> Information shown
▬▬▬▬▬▬

-- pv_equiv track=rewrite | github.com/olegbrz/Data-Structures-and-Algorithms | Unit 3/Python/suma_recursiva.py | suma_recursiva
-- ===== SOURCE A (Python) =====
-- def suma_recursiva(A, izq, der):
--     m, s = 0, 0
--     if izq == der:
--         s = A[izq]
--     else:
--         m = (izq + der) // 2
--         s = suma_recursiva(A, izq, m) + suma_recursiva(A, m + 1, der)
--     return s
-- ===== SOURCE B (Python) =====
-- def suma_recursiva(A, izq, der):
--     s = A[izq]
--     for i in range(izq + 1, der + 1):
--         s += A[i]
--     return s
-- ===== Notes on version B (the rewrite author's own statement) =====
-- stated objective: simpler
-- what changed: Replaces the divide-and-conquer midpoint recursion with a single iterative accumulation loop seeded with A[izq] and running over range(izq+1, der+1).
import Mathlib
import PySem

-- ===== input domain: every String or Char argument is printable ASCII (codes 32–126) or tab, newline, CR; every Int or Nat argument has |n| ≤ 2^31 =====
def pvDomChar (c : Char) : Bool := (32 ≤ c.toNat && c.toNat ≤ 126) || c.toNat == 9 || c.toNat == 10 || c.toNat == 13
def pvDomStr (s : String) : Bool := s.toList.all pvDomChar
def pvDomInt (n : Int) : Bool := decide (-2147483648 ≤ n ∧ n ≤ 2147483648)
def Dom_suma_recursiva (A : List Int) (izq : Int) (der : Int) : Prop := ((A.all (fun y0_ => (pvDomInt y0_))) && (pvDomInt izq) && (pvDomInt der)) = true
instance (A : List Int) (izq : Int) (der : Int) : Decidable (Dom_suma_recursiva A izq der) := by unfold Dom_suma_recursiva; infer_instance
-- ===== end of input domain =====

-- B replaces A's midpoint divide-and-conquer recursion by a single iterative
-- accumulation loop over range(izq, der+1); same O(n) work, no recursion.

-- ===== PORT A =====
-- A's recursion does not terminate when der < izq (Python hits RecursionError
-- there), so the port carries a fuel parameter; suma_recursiva supplies
-- (der - izq).toNat + 1 fuel, which suffices on every input Pre_ admits.
def sumaFuelA : Nat → List Int → Int → Int → Int
  | 0, _, _, _ => 0
  | f + 1, A, izq, der =>
    if izq = der then
      PySem.List.pyGetD A izq 0
    else
      let m := PySem.Int.floordiv (izq + der) 2
      sumaFuelA f A izq m + sumaFuelA f A (m + 1) der

def suma_recursiva (A : List Int) (izq : Int) (der : Int) : Int :=
  sumaFuelA ((der - izq).toNat + 1) A izq der

-- ===== PORT B =====
-- s = A[izq]; for i in range(izq + 1, der + 1): s += A[i]; return s
def suma_recursiva_alt (A : List Int) (izq : Int) (der : Int) : Int :=
  (PySem.List.pyRange (izq + 1) (der + 1) 1).foldl
    (fun s i => s + PySem.List.pyGetD A i 0) (PySem.List.pyGetD A izq 0)

-- ===== PRECONDITION & SPEC =====
-- Pre_ excludes der < izq (A's recursion never terminates: RecursionError) and
-- indices outside Python's valid range for A (IndexError in the base case).
def Pre_suma_recursiva (A : List Int) (izq : Int) (der : Int) : Prop :=
  izq ≤ der ∧ PySem.Raise.InRange A.length izq ∧ PySem.Raise.InRange A.length der
instance (A : List Int) (izq : Int) (der : Int) : Decidable (Pre_suma_recursiva A izq der) := by unfold Pre_suma_recursiva; infer_instance

def pvWitness_suma_recursiva : List Int × Int × Int := ([3, -1, 4, 1, 5], 1, 3)

def Spec_suma_recursiva (A : List Int) (izq : Int) (der : Int) (out : Int) : Prop := out = suma_recursiva_alt A izq der
instance (A : List Int) (izq : Int) (der : Int) (out : Int) : Decidable (Spec_suma_recursiva A izq der out) := by unfold Spec_suma_recursiva; infer_instance

-- ===== CLAIM (what is proved, stated in full; the proofs are below) =====
def Claim_equal_suma_recursiva : Prop := ∀ (A : List Int) (izq : Int) (der : Int), Dom_suma_recursiva A izq der → Pre_suma_recursiva A izq der → Spec_suma_recursiva A izq der (suma_recursiva A izq der)

-- ===== LEMMAS AND PROOFS =====

-- peeling the foldl accumulator off as a sum
lemma foldl_add_sum (g : Int → Int) (l : List Int) : ∀ s : Int,
    l.foldl (fun s i => s + g i) s = s + (l.map g).sum := by
  induction l with
  | nil => intro s; simp
  | cons x xs ih =>
    intro s
    simp only [List.foldl_cons, List.map_cons, List.sum_cons, ih]
    ring

-- B's loop as a map-sum over the whole closed interval (needs izq ≤ der).
lemma alt_eq_sum (A : List Int) (izq der : Int) (h : izq ≤ der) :
    suma_recursiva_alt A izq der
      = ((PySem.List.pyRange izq (der + 1) 1).map (fun i => PySem.List.pyGetD A i 0)).sum := by
  unfold suma_recursiva_alt
  rw [foldl_add_sum, PySem.List.pyRange_one_cons (show izq < der + 1 by omega)]
  simp

-- splitting a unit-step range at a midpoint
lemma pyRange_split {a b c : Int} (h1 : a ≤ b) (h2 : b ≤ c) :
    PySem.List.pyRange a c 1 = PySem.List.pyRange a b 1 ++ PySem.List.pyRange b c 1 := by
  rw [PySem.List.pyRange_one, PySem.List.pyRange_one, PySem.List.pyRange_one]
  rw [show (c - a).toNat = (b - a).toNat + (c - b).toNat by omega, List.range_add]
  rw [List.map_append, List.map_map]
  congr 1
  apply List.map_congr_left
  intro k hk
  simp only [Function.comp_apply]
  push_cast
  omega

-- midpoint bounds for izq < der
lemma mid_bounds {izq der : Int} (h : izq < der) :
    izq ≤ PySem.Int.floordiv (izq + der) 2 ∧ PySem.Int.floordiv (izq + der) 2 < der := by
  have h2 : (0:Int) < 2 := by omega
  rw [PySem.Int.floordiv_eq_ediv_of_pos h2]
  omega

-- A's fuelled recursion computes the interval sum when the fuel suffices.
lemma fuel_eq_sum (A : List Int) :
    ∀ (f : Nat) (izq der : Int), izq ≤ der → (der - izq).toNat < f →
      sumaFuelA f A izq der
        = ((PySem.List.pyRange izq (der + 1) 1).map (fun i => PySem.List.pyGetD A i 0)).sum := by
  intro f
  induction f with
  | zero => intro izq der _ hf; omega
  | succ f ih =>
    intro izq der hle hf
    by_cases heq : izq = der
    · subst heq
      simp [sumaFuelA, PySem.List.pyRange_one_singleton]
    · have hlt : izq < der := lt_of_le_of_ne hle heq
      obtain ⟨hm1, hm2⟩ := mid_bounds hlt
      simp only [sumaFuelA, if_neg heq]
      rw [ih izq (PySem.Int.floordiv (izq + der) 2) hm1 (by omega),
          ih (PySem.Int.floordiv (izq + der) 2 + 1) der (by omega) (by omega)]
      rw [show PySem.List.pyRange izq (der + 1) 1
            = PySem.List.pyRange izq (PySem.Int.floordiv (izq + der) 2 + 1) 1
              ++ PySem.List.pyRange (PySem.Int.floordiv (izq + der) 2 + 1) (der + 1) 1 from ?_]
      · rw [List.map_append, List.sum_append]
      · exact pyRange_split (by omega) (by omega)

-- ===== VERDICT (by name: the statement is the Claim_ definition above) =====
theorem suma_recursiva_spec : Claim_equal_suma_recursiva := by
  intro A izq der _ hpre
  obtain ⟨hle, _, _⟩ := hpre
  show _ = _
  rw [alt_eq_sum A izq der hle, suma_recursiva, fuel_eq_sum A _ izq der hle (by omega)]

▬▬▬▬▬▬

> Assigned task
In the listing above, find the line containing "-- indices outside" and the line containing "PySem.List.pyRange a c". Output them and every line between, exactly, and nothing else.

> Written reply
-- indices outside Python's valid range for A (IndexError in the base case).
def Pre_suma_recursiva (A : List Int) (izq : Int) (der : Int) : Prop :=
  izq ≤ der ∧ PySem.Raise.InRange A.length izq ∧ PySem.Raise.InRange A.length der
instance (A : List Int) (izq : Int) (der : Int) : Decidable (Pre_suma_recursiva A izq der) := by unfold Pre_suma_recursiva; infer_instance

def pvWitness_suma_recursiva : List Int × Int × Int := ([3, -1, 4, 1, 5], 1, 3)

def Spec_suma_recursiva (A : List Int) (izq : Int) (der : Int) (out : Int) : Prop := out = suma_recursiva_alt A izq der
instance (A : List Int) (izq : Int) (der : Int) (out : Int) : Decidable (Spec_suma_recursiva A izq der out) := by unfold Spec_suma_recursiva; infer_instance

-- ===== CLAIM (what is proved, stated in full; the proofs are below) =====
def Claim_equal_suma_recursiva : Prop := ∀ (A : List Int) (izq : Int) (der : Int), Dom_suma_recursiva A izq der → Pre_suma_recursiva A izq der → Spec_suma_recursiva A izq der (suma_recursiva A izq der)

-- ===== LEMMAS AND PROOFS =====

-- peeling the foldl accumulator off as a sum
lemma foldl_add_sum (g : Int → Int) (l : List Int) : ∀ s : Int,
    l.foldl (fun s i => s + g i) s = s + (l.map g).sum := by
  induction l with
  | nil => intro s; simp
  | cons x xs ih =>
    intro s
    simp only [List.foldl_cons, List.map_cons, List.sum_cons, ih]
    ring

-- B's loop as a map-sum over the whole closed interval (needs izq ≤ der).
lemma alt_eq_sum (A : List Int) (izq der : Int) (h : izq ≤ der) :
    suma_recursiva_alt A izq der
      = ((PySem.List.pyRange izq (der + 1) 1).map (fun i => PySem.List.pyGetD A i 0)).sum := by
  unfold suma_recursiva_alt
  rw [foldl_add_sum, PySem.List.pyRange_one_cons (show izq < der + 1 by omega)]
  simp

-- splitting a unit-step range at a midpoint
lemma pyRange_split {a b c : Int} (h1 : a ≤ b) (h2 : b ≤ c) :
    PySem.List.pyRange a c 1 = PySem.List.pyRange a b 1 ++ PySem.List.pyRange b c 1 := by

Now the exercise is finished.